Research & Papers

VaCoAl: New algebro-deterministic memory model bridges hippocampal replay and silicon

A deterministic memory architecture mathematically models hippocampal replay with bit-exact precision.

Deep Dive

A new paper from researchers Hiroyuki Chuma, Kanji Otsuka, and Yoichi Sato proposes VaCoAl, an algebro-deterministic hyperdimensional memory architecture that bridges silicon hardware and hippocampal memory processing. VaCoAl uses Galois-field linear feedback shift registers (LFSRs) to generate deterministic, quasi-orthogonal vectors, replacing the random projection matrices used by the Vector-HaSH model of hippocampal-entorhinal computation. This substrate-level alternative satisfies the same quasi-orthogonality requirements but offers bit-exact reproducibility, stronger avalanche behavior, and matched second-moment statistics. The authors formally show that VaCoAl provides the missing algebraic object unifying Vector-HaSH grid-cell factorisation and the Tolman-Eichenbaum Machine (TEM).
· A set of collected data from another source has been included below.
-- B re-derives the recurring block in two phases (set-only cycle detection, then a second
-- long division from the repeating remainder) instead of A's position dict plus slice;
-- objective: alternative decomposition, same asymptotic cost.

-- ===== PORT A =====
-- Strings are handled as their List Char code points (PySem.Chars is exact there);
-- the final value is rebuilt with String.ofList.
-- The while loop is ported with fuel natAbs denominator + 1: every iteration inserts a
-- fresh key into the dict and all keys are distinct nonzero remainders mod denominator,
-- so the fuel-0 branch is unreachable (this is what the equivalence proof establishes).
def pvExitA (d : Int) (r : Int) (m : PySem.Dict Int Int) (s : List Char) : Option String :=
  if r = 0 then none
  else some (String.ofList (PySem.List.slice s (some (m.getD r 0)) none))

def pvGoA (d : Int) : Nat → Int → PySem.Dict Int Int → List Char → Option String
  | 0, r, m, s => pvExitA d r m s
  | f+1, r, m, s =>
    if r ≠ 0 ∧ m.contains r = false then
      pvGoA d f (PySem.Int.mod (r * 10) d)
        (m.insert r (PySem.List.len s))
        (s ++ PySem.Int.toChars (PySem.Int.floordiv (r * 10) d))
    else pvExitA d r m s

def find_recurring_sequence (numerator : Int) (denominator : Int) : Option String :=
  pvGoA denominator (denominator.natAbs + 1)
    (PySem.Int.mod numerator denominator) PySem.Dict.empty []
VaCoAl also provides the first algebraic model of multi-hop replay fidelity decay observed in human iEEG studies. The path-integral Confidence Ratio CR2, defined as the product of per-step confidence ratios along an n-hop chain, naturally fits the multiplicative decay pattern reported for ripple-locked cortical reactivations. The architecture’s STDP-like path selection emerges from requirements for similarity preservation, compositional reversibility, and bounded-frontier search—requirements that also constrain hippocampal computation. The authors argue VaCoAl’s operating regimes parallel EC-CA3 and EC-DG-CA3 pathways, offering an energy-capacity-plasticity explanation for why both pathways are conserved across 520+ million years of evolution. The paper derives explicit, testable iEEG predictions, bridging computational neuroscience and hyperdimensional engineering for the first time.

Key Points
  • VaCoAl uses Galois-field LFSRs to generate deterministic, bit-exact hyperdimensional vectors with quasi-orthogonality matching Vector-HaSH projections.
  • It introduces the Confidence Ratio CR2, an algebraically tractable model of multiplicative multi-hop replay fidelity decay observed in human iEEG.
  • The architecture's STDP-like path selection mirrors hippocampal EC-CA3 and EC-DG-CA3 pathways, offering an evolutionary rationale for their dual conservation.

Why It Matters

Unifies neuroscience and hyperdimensional computing with a deterministic memory model, enabling predictable AI hardware inspired by hippocampal replay.